StreamY DAG process flow

So what goes under the hood of this StreamY engine? Let us take a look

As described in the previous sections, StreamY is a DAG-based workflow management solution that leverages Kubernetes APIs to execute the logic. This DAG-based request-response flow is broken down into the following sequence of steps

When the first request is made to StreamY, it creates or starts a workflow instance. (In reality, there could be multiple requests leading to the creation of multiple workflow instances)
As shown in the figure above, the newly created instance picks the very first job that seeds the entire DAG processing. This first job is called the root job and it’s pushed into the queue called the vertex job queue. At the same time, it also creates an event poller component. We will see how this poller helps in the processing in the later steps
Moving on, a global scale poller then pulls this job out of the vertex job queue to dispatch it to a vertex job executor. This executor is a thin wrapper over Kubernetes API that creates a pod to run and execute the actor defined in the workflow.
This results in the generation of an outcome or an ‘event’. The event is pushed or published into the event queue.
Now the event poller, created in step 2, processes this event as it is subscribed to the event queue. Here the poller checks for a match with user-defined triggers in the workflow. If a match is found, the associated job is pushed back into the vertex job queue.
Step 2 to Step 6 are repeated until there are no more jobs in the queue
The event-based processing combined with Kubernetes management underneath helps scale the workflow processing

Physical Design

Figure 3

StreamY Physical Design

Here is another view of StreamY in terms of physical design. The actual service consists of a user-facing workflow service that is accessed via an API. It consists of a streamy DB to store metadata or system records in Streamy DB. The service talks to two main other internal services viz worker service and event service. Worker service does the actual processing of vertex jobs and is a wrapper over Kubernetes API. Event Service is a wrapper over messaging service that invokes NATS-based messaging service.

Build vs Open Source

One obvious question while choosing a workflow management solution for Orbital was the choice between in-house and open source.
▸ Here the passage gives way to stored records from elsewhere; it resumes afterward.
-- pv_equiv track=rewrite | github.com/Victorletzelter/algorithmic_trading | Trading_project/Functions_algo.py | Mouvements
-- ===== SOURCE A (Python) =====
-- def Mouvements(indMin,indMax,l) :
--     #Detection des tendances
--
--     Hausses=[] #liste contenant les tuples haussiers
--     Baisses=[] #liste contenant les tuples baissiers
--
--     '''Détection des hausses'''
--     i=0
--     lenMax=len(indMax)
--     while i<lenMax:
--         j=i
--         while j<(lenMax-1) and l[indMax[j+1]]>l[indMax[j]] :
--             j+=1
--         if i<j:
--             Hausses.append((indMax[i],indMax[j]))
--         i=j+1
--
--     '''Détection des baisses'''
--     i=0
--     lenMin=len(indMin)
--     while i<lenMin:
--         j=i
--         while j<(lenMin-1) and l[indMin[j+1]]<l[indMin[j]] :
--             j+=1
--         if i<j:
--             Baisses.append((indMin[i],indMin[j]))
--
--         i=j+1
--
--     return(Hausses,Baisses)
-- ===== SOURCE B (Python) =====
-- def _group(table, idx):
--     # group maximal runs of True in table; run start..end -> (idx[start], idx[end+1])
--     res = []
--     start = None
--     for k, flag in enumerate(table):
--         if flag:
--             if start is None:
--                 start = k
--         else:
--             if start is not None:
--                 res.append((idx[start], idx[k]))
--                 start = None
--     if start is not None:
--         res.append((idx[start], idx[len(table)]))
--     return res
--
-- def Mouvements(indMin, indMax, l):
--     ups = [l[indMax[k+1]] > l[indMax[k]] for k in range(len(indMax) - 1)]
--     downs = [l[indMin[k+1]] < l[indMin[k]] for k in range(len(indMin) - 1)]
--     return (_group(ups, indMax), _group(downs, indMin))
-- ===== Notes on version B (the rewrite author's own statement) =====
-- stated objective: alternative
-- what changed: A scans with nested while-loops jumping the outer index past each detected run; B first materialises a boolean comparison table over consecutive extrema and then makes a single state-machine pass over that table, grouping maximal runs of True.
import Mathlib
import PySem

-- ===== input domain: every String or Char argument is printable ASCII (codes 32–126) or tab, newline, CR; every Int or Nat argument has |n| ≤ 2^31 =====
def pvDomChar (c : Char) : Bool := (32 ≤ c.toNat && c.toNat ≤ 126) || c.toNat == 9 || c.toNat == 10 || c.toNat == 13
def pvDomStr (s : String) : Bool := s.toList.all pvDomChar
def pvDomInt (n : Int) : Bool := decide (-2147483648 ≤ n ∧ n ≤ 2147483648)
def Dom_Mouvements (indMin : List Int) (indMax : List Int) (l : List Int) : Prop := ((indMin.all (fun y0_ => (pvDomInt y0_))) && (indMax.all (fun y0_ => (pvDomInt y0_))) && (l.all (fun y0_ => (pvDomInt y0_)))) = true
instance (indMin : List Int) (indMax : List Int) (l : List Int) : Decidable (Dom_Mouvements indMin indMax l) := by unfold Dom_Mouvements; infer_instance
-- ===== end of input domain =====

-- B replaces A's nested while-loops by a precomputed boolean comparison table plus a
-- single grouping pass over it (alternative decomposition, same cost).


-- ===== PORT A =====
-- l[ind[k+1]] > l[ind[k]]  resp.  <  (positions k into ind are always in range when used)
def pvCmpUp (ind l : List Int) (k : Nat) : Bool :=
  decide (PySem.List.pyGetD l (ind.getD (k+1) 0) 0 > PySem.List.pyGetD l (ind.getD k 0) 0)

def pvCmpDown (ind l : List Int) (k : Nat) : Bool :=
  decide (PySem.List.pyGetD l (ind.getD (k+1) 0) 0 < PySem.List.pyGetD l (ind.getD k 0) 0)

-- inner while loop: advance j while j < n-1 and c j
def pvInner (c : Nat → Bool) (n j : Nat) : Nat :=
  if j < n - 1 ∧ c j then pvInner c n (j+1) else j
termination_by n - 1 - j
decreasing_by omega

theorem le_pvInner (c : Nat → Bool) (n j : Nat) : j ≤ pvInner c n j := by
  fun_induction pvInner c n j with
  | case1 j h ih => omega
  | case2 j h => omega

-- outer while loop of A (used once per side, as in A's two identical loops)
def pvOuter (c : Nat → Bool) (idx : List Int) (n i : Nat) : List (Int × Int) :=
  if i < n then
    (if i < pvInner c n i then [(idx.getD i 0, idx.getD (pvInner c n i) 0)] else [])
      ++ pvOuter c idx n (pvInner c n i + 1)
  else []
termination_by n - i
decreasing_by have := le_pvInner c n i; omega

def Mouvements (indMin : List Int) (indMax : List Int) (l : List Int) :
    (List (Int × Int)) × (List (Int × Int)) :=
  (pvOuter (pvCmpUp indMax l) indMax indMax.length 0,
   pvOuter (pvCmpDown indMin l) indMin indMin.length 0)

-- ===== PORT B =====
-- single pass over the boolean table, tracking the optional start of the current run
def pvGroup (idx : List Int) : List Bool → Nat → Option Nat → List (Int × Int)
  | [], _, none => []
  | [], k, some s => [(idx.getD s 0, idx.getD k 0)]
  | b :: rest, k, none =>
      if b then pvGroup idx rest (k+1) (some k) else pvGroup idx rest (k+1) none
  | b :: rest, k, some s =>
      if b then pvGroup idx rest (k+1) (some s)
      else (idx.getD s 0, idx.getD k 0) :: pvGroup idx rest (k+1) none

def Mouvements_alt (indMin : List Int) (indMax : List Int) (l : List Int) :
    (List (Int × Int)) × (List (Int × Int)) :=
  let ups := (List.range (indMax.length - 1)).map (pvCmpUp indMax l)
  let downs := (List.range (indMin.length - 1)).map (pvCmpDown indMin l)
  (pvGroup indMax ups 0 none, pvGroup indMin downs 0 none)

-- ===== PRECONDITION & SPEC =====
-- Pre_ excludes exactly the inputs on which A raises IndexError: whenever a side has at
-- least two extrema indices, every index of that side must be a valid Python index into l.
def Pre_Mouvements (indMin : List Int) (indMax : List Int) (l : List Int) : Prop :=
  (2 ≤ indMax.length → ∀ x ∈ indMax, PySem.Raise.InRange l.length x) ∧
  (2 ≤ indMin.length → ∀ x ∈ indMin, PySem.Raise.InRange l.length x)
instance (indMin : List Int) (indMax : List Int) (l : List Int) : Decidable (Pre_Mouvements indMin indMax l) := by unfold Pre_Mouvements; infer_instance

def pvWitness_Mouvements : List Int × List Int × List Int := ([2, 1, 0], [0, 1, 2], [1, 2, 3])

def Spec_Mouvements (indMin : List Int) (indMax : List Int) (l : List Int) (out : (List (Int × Int)) × (List (Int × Int))) : Prop := out = Mouvements_alt indMin indMax l
instance (indMin : List Int) (indMax : List Int) (l : List Int) (out : (List (Int × Int)) × (List (Int × Int))) : Decidable (Spec_Mouvements indMin indMax l out) := by unfold Spec_Mouvements; infer_instance

-- ===== CLAIM (what is proved, stated in full; the proofs are below) =====
def Claim_equal_Mouvements : Prop := ∀ (indMin : List Int) (indMax : List Int) (l : List Int), Dom_Mouvements indMin indMax l → Pre_Mouvements indMin indMax l → Spec_Mouvements indMin indMax l (Mouvements indMin indMax l)

-- ===== LEMMAS AND PROOFS =====
theorem pvTbl_drop_lt (c : Nat → Bool) (n k : Nat) (h : k < n - 1) :
    ((List.range (n-1)).map c).drop k = c k :: ((List.range (n-1)).map c).drop (k+1) := by
  rw [List.drop_eq_getElem_cons (by simpa using h)]
  simp

theorem pvTbl_drop_ge (c : Nat → Bool) (n k : Nat) (h : n - 1 ≤ k) :
    ((List.range (n-1)).map c).drop k = [] := by
  apply List.drop_eq_nil_of_le; simpa using h

theorem pvGroup_some (c : Nat → Bool) (idx : List Int) (n k : Nat) :
    ∀ s, pvGroup idx (((List.range (n-1)).map c).drop k) k (some s)
      = (idx.getD s 0, idx.getD (pvInner c n k) 0)
        :: pvGroup idx (((List.range (n-1)).map c).drop (pvInner c n k + 1)) (pvInner c n k + 1) none := by
  fun_induction pvInner c n k with
  | case1 j h ih =>
    intro s
    rw [pvTbl_drop_lt c n j h.1, pvGroup, if_pos h.2]
    exact ih s
  | case2 j h =>
    intro s
    by_cases hk : j < n - 1
    · have hc : c j = false := by
        cases hcc : c j
        · rfl
        · exact absurd ⟨hk, hcc⟩ h
      rw [pvTbl_drop_lt c n j hk, pvGroup, hc, if_neg (by simp)]
    · rw [pvTbl_drop_ge c n j (by omega), pvTbl_drop_ge c n (j+1) (by omega)]
      rfl

theorem pvOuter_eq_group (c : Nat → Bool) (idx : List Int) (n : Nat) :
    ∀ k, pvOuter c idx n k = pvGroup idx (((List.range (n-1)).map c).drop k) k none := by
  intro k
  fun_induction pvOuter c idx n k with
  | case1 i hi ih =>
    by_cases hk : i < n - 1
    · cases hc : c i
      · have hinner : pvInner c n i = i := by
          rw [pvInner]; simp [hc]
        rw [pvTbl_drop_lt c n i hk, pvGroup, hinner]
        rw [hinner] at ih
        simp [hc, ih]
      · have hinner : pvInner c n i = pvInner c n (i+1) := by
          rw [pvInner]; simp [hk, hc]
        have hgt : i < pvInner c n i := by
          have := le_pvInner c n (i+1)
          omega
        rw [pvTbl_drop_lt c n i hk, pvGroup]
        rw [pvGroup_some c idx n (i+1) i, ← hinner, ih]
        simp [hc, hgt]
    · have hinner : pvInner c n i = i := by
        rw [pvInner]
        have h' : ¬ (i < n - 1 ∧ c i = true) := by intro hh; exact hk hh.1
        simp [h']
      rw [pvTbl_drop_ge c n i (by omega), hinner]
      rw [hinner, pvTbl_drop_ge c n (i+1) (by omega)] at ih
      simp [ih, pvGroup]
  | case2 i hi =>
    rw [pvTbl_drop_ge c n i (by omega)]
    rfl

theorem Mouvements_spec : Claim_equal_Mouvements := by
  intro indMin indMax l _ _
  unfold Spec_Mouvements Mouvements Mouvements_alt
  have h1 := pvOuter_eq_group (pvCmpUp indMax l) indMax indMax.length 0
  have h2 := pvOuter_eq_group (pvCmpDown indMin l) indMin indMin.length 0
  simp only [List.drop_zero] at h1 h2
  simp [h1, h2]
Please note while the decision to create an in-house solution for workflow management was primarily based on the following factors, these were historical and may need to be evaluated again for future use cases

Heavy Satellite Imagery use case: A good chunk of Orbital Insight jobs are based on the processing of satellite images with complex ingestion workflow. These consist of non-standard workflows and involve a lot of dynamic forking. The sheer complexity made the case in favor of building something more native to Orbital instead of an off the shelf software that may need some retrofitting to support the use case
Ad-hoc resource requirement: The requests for the insights are very ad-hoc in nature and require dynamic resource allocation. This means the ability to scale vertically and horizontally based on the request. Once again it is not best supported by any of the known market solutions
Need to support the integration with GPU: To run all the Computer Vision algorithms, integration with GPU was a requirement. A lot of open-source workflow management systems did not support this feature back when StreamY was chosen.

Conclusion

The blog talks about the inner workings of StreamY — Orbital Insights homegrown technology for a workflow management system that caters to Orbital’s use cases. Various architectural patterns including DAGs / Event Queues and Kubernetes-based APIs have been used to build this component. This has worked well for the current scale of Orbital Insight’s platform. In the future though, we will continue to evaluate the technology choice between improving the homegrown solution i.e StreamY vs adopting a suitable market leader open source to meet the needs of a growing scale.